(What the task asks) Only those lines in the data below from the line containing "-- what changed: Replaces" through the line containing "new_list ++ [(PySem.Str.slice? (PySem.List.pyGetD my_list", both included, should be restated word for word.
### Material provided
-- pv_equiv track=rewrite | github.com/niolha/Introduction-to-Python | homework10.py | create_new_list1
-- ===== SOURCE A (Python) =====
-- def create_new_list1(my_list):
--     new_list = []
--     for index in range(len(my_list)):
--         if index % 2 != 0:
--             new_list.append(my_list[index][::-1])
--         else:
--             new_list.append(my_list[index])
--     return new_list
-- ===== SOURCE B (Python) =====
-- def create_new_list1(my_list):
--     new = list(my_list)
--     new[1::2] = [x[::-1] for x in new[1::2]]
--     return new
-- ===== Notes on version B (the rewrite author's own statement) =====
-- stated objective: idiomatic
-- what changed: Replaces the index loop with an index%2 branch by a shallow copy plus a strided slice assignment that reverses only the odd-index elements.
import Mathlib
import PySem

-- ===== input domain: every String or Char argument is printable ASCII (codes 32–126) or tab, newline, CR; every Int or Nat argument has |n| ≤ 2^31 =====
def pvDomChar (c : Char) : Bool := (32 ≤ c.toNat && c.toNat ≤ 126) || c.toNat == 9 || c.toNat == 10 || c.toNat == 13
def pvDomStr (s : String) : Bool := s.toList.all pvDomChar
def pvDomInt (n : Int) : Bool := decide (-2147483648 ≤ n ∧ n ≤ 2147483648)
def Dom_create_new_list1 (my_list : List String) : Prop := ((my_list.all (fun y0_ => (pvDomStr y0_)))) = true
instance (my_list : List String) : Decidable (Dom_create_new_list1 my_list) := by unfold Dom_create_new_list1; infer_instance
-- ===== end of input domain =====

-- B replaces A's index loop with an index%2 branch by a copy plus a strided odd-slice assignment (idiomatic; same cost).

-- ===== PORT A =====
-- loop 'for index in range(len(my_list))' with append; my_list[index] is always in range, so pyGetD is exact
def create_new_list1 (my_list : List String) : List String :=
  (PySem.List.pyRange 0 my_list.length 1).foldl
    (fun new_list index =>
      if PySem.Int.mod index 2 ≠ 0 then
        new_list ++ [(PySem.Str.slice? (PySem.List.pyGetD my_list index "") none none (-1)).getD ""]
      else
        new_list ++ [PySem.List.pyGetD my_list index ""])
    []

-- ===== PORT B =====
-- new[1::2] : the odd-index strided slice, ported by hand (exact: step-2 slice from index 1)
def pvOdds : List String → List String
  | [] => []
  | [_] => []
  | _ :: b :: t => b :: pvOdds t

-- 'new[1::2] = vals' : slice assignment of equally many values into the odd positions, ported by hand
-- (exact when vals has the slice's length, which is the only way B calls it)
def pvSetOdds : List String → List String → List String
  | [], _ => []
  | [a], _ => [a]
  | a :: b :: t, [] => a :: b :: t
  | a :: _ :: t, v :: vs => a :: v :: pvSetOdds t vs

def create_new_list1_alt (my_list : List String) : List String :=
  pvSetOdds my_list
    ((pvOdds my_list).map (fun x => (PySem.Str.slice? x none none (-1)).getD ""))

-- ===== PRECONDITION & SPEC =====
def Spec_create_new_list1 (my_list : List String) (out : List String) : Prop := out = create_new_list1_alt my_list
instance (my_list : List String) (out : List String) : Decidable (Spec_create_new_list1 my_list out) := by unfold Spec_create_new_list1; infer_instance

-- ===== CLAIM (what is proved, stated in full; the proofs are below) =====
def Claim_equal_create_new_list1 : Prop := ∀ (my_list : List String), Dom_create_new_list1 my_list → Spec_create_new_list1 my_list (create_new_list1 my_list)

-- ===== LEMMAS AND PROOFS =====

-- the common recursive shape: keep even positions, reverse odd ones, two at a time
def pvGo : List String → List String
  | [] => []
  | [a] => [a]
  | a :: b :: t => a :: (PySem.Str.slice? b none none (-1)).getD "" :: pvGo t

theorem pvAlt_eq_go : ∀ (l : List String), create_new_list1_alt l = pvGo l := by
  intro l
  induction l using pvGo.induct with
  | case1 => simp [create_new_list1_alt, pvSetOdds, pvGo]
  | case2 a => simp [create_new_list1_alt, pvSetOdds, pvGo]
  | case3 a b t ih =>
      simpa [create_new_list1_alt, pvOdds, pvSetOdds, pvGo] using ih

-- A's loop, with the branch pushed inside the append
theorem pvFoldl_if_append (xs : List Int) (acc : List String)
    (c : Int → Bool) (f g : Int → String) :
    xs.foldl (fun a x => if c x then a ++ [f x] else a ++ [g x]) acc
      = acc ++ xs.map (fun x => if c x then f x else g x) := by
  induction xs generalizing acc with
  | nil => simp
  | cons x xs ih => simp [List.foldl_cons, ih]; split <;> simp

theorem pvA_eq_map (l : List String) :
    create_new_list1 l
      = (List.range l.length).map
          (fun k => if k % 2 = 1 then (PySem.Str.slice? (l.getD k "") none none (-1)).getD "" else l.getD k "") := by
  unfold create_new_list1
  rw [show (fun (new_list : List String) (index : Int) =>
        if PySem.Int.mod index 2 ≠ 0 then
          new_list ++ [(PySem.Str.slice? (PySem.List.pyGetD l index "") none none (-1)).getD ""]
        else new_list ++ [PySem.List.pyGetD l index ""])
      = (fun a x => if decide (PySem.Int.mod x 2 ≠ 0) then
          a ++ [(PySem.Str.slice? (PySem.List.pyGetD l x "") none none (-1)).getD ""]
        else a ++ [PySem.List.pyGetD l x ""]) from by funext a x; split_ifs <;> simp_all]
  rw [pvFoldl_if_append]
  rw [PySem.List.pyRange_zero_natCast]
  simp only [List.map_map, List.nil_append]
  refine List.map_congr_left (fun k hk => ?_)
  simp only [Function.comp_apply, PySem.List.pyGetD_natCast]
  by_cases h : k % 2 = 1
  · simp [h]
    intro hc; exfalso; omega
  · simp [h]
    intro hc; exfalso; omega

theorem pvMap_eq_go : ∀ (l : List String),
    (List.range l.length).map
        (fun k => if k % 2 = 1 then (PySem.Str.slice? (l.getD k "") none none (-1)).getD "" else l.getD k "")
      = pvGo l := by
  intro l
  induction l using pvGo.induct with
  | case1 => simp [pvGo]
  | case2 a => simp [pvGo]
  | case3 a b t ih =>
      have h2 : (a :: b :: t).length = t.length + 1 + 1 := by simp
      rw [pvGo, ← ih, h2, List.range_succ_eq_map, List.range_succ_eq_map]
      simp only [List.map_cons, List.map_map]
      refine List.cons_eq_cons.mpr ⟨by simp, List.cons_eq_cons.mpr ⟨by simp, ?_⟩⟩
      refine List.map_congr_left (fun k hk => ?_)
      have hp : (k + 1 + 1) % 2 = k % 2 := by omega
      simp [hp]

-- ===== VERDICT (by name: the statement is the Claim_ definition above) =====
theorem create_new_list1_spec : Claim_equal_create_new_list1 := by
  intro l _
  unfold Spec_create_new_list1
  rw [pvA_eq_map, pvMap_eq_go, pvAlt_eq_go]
######
### Material provided
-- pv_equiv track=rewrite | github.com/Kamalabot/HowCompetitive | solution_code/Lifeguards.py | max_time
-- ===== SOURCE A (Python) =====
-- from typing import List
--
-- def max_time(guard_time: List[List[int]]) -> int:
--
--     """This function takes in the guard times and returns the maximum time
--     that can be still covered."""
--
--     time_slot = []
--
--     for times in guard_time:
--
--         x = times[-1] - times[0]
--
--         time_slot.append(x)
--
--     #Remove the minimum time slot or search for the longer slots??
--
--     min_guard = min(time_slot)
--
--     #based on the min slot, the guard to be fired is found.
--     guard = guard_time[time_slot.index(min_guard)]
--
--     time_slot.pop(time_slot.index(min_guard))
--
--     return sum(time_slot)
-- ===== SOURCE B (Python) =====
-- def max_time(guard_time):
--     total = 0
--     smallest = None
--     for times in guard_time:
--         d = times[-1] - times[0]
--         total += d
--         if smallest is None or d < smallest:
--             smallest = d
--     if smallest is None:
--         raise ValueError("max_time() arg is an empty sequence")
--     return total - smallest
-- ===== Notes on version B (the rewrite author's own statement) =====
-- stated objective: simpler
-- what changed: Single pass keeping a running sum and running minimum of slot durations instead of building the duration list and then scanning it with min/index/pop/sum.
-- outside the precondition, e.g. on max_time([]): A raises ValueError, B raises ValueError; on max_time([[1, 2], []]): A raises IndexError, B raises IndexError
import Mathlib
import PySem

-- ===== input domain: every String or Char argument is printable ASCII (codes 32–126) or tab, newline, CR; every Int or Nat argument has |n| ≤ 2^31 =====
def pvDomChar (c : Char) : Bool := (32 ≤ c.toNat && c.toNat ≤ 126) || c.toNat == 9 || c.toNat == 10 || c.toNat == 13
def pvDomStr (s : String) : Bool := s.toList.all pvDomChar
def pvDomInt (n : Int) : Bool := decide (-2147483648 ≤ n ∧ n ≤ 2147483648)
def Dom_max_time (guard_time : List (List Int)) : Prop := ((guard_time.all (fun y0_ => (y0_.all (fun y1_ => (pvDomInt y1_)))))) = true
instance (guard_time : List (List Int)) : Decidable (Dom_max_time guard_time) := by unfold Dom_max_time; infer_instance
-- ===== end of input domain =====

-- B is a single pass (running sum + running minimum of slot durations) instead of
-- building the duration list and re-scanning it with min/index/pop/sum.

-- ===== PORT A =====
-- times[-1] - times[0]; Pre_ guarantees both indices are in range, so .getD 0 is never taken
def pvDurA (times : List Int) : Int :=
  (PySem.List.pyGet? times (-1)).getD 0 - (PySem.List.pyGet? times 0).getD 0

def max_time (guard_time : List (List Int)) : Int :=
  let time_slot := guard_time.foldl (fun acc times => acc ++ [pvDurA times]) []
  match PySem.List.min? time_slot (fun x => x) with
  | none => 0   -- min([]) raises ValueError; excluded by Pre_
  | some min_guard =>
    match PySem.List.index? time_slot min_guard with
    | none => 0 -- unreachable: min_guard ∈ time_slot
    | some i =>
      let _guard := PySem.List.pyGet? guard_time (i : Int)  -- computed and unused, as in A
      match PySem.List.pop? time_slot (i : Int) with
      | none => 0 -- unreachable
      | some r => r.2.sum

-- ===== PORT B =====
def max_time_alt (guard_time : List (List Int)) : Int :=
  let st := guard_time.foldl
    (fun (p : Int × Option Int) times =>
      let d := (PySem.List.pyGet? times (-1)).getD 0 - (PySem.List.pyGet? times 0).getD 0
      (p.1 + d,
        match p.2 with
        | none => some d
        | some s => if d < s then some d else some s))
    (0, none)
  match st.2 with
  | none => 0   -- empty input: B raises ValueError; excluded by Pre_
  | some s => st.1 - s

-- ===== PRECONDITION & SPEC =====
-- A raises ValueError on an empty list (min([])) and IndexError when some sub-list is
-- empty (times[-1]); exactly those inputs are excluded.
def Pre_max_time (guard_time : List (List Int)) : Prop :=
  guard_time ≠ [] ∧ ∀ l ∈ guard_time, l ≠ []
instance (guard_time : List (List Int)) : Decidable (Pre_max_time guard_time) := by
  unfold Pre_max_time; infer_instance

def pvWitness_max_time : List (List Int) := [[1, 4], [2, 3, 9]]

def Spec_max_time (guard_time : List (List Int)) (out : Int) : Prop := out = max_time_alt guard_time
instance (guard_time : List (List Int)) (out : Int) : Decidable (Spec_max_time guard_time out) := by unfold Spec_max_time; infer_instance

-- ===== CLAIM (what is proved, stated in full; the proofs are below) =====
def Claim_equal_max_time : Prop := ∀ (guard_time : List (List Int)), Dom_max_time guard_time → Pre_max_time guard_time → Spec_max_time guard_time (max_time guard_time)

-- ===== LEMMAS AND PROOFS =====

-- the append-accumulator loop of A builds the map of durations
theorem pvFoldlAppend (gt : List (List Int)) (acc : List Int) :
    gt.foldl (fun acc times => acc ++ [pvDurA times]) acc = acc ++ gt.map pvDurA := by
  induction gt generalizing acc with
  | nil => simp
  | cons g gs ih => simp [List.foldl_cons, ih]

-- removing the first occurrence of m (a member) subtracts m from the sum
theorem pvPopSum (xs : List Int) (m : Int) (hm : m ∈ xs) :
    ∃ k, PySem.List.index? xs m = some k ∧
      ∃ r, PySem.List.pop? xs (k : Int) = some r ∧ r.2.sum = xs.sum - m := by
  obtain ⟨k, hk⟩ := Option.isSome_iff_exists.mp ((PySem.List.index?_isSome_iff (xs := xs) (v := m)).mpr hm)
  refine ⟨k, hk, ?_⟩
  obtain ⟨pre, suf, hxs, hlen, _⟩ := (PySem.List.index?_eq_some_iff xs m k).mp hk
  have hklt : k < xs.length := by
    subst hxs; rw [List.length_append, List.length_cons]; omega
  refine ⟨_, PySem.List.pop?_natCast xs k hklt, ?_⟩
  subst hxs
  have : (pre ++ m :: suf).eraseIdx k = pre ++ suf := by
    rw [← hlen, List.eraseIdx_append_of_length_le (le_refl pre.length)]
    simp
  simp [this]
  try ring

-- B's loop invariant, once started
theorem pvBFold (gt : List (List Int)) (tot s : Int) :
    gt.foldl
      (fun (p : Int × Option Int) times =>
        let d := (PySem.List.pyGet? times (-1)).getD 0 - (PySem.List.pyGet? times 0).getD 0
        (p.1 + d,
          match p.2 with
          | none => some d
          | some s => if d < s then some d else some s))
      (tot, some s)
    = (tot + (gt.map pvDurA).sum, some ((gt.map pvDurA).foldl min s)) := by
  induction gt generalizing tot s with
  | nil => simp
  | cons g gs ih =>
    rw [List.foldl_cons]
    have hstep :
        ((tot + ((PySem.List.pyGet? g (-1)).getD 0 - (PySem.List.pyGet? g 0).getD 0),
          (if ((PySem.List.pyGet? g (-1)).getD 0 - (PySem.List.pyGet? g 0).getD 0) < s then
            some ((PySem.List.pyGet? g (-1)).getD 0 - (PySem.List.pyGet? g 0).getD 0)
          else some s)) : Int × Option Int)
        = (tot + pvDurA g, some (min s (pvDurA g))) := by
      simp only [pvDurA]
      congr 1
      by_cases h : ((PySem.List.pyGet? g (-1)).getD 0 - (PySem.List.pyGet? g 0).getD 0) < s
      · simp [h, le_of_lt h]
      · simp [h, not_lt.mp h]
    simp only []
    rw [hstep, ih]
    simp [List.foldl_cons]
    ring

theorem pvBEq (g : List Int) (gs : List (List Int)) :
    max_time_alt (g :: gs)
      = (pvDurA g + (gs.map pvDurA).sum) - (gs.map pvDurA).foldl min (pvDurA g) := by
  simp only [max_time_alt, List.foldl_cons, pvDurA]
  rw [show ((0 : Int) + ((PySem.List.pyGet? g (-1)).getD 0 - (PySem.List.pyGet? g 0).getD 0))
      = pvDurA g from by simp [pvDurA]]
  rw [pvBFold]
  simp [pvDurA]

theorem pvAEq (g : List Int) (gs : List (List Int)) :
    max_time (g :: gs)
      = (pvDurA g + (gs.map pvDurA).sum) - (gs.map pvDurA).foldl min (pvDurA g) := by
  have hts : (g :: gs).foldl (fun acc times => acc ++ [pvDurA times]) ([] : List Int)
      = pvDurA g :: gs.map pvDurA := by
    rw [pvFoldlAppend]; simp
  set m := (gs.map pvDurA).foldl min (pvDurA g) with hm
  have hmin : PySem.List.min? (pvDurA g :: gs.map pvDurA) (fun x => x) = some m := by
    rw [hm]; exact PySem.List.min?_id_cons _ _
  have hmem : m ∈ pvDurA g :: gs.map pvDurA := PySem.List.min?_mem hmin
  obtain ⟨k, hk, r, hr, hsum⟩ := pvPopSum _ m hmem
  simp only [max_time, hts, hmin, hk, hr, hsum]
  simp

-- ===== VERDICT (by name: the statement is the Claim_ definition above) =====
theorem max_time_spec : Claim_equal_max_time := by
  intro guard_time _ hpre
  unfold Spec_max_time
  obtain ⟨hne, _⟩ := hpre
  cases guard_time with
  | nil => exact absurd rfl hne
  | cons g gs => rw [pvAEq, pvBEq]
######
(Answer below)
-- what changed: Replaces the index loop with an index%2 branch by a shallow copy plus a strided slice assignment that reverses only the odd-index elements.
import Mathlib
import PySem

-- ===== input domain: every String or Char argument is printable ASCII (codes 32–126) or tab, newline, CR; every Int or Nat argument has |n| ≤ 2^31 =====
def pvDomChar (c : Char) : Bool := (32 ≤ c.toNat && c.toNat ≤ 126) || c.toNat == 9 || c.toNat == 10 || c.toNat == 13
def pvDomStr (s : String) : Bool := s.toList.all pvDomChar
def pvDomInt (n : Int) : Bool := decide (-2147483648 ≤ n ∧ n ≤ 2147483648)
def Dom_create_new_list1 (my_list : List String) : Prop := ((my_list.all (fun y0_ => (pvDomStr y0_)))) = true
instance (my_list : List String) : Decidable (Dom_create_new_list1 my_list) := by unfold Dom_create_new_list1; infer_instance
-- ===== end of input domain =====

-- B replaces A's index loop with an index%2 branch by a copy plus a strided odd-slice assignment (idiomatic; same cost).

-- ===== PORT A =====
-- loop 'for index in range(len(my_list))' with append; my_list[index] is always in range, so pyGetD is exact
def create_new_list1 (my_list : List String) : List String :=
  (PySem.List.pyRange 0 my_list.length 1).foldl
    (fun new_list index =>
      if PySem.Int.mod index 2 ≠ 0 then
        new_list ++ [(PySem.Str.slice? (PySem.List.pyGetD my_list index "") none none (-1)).getD ""]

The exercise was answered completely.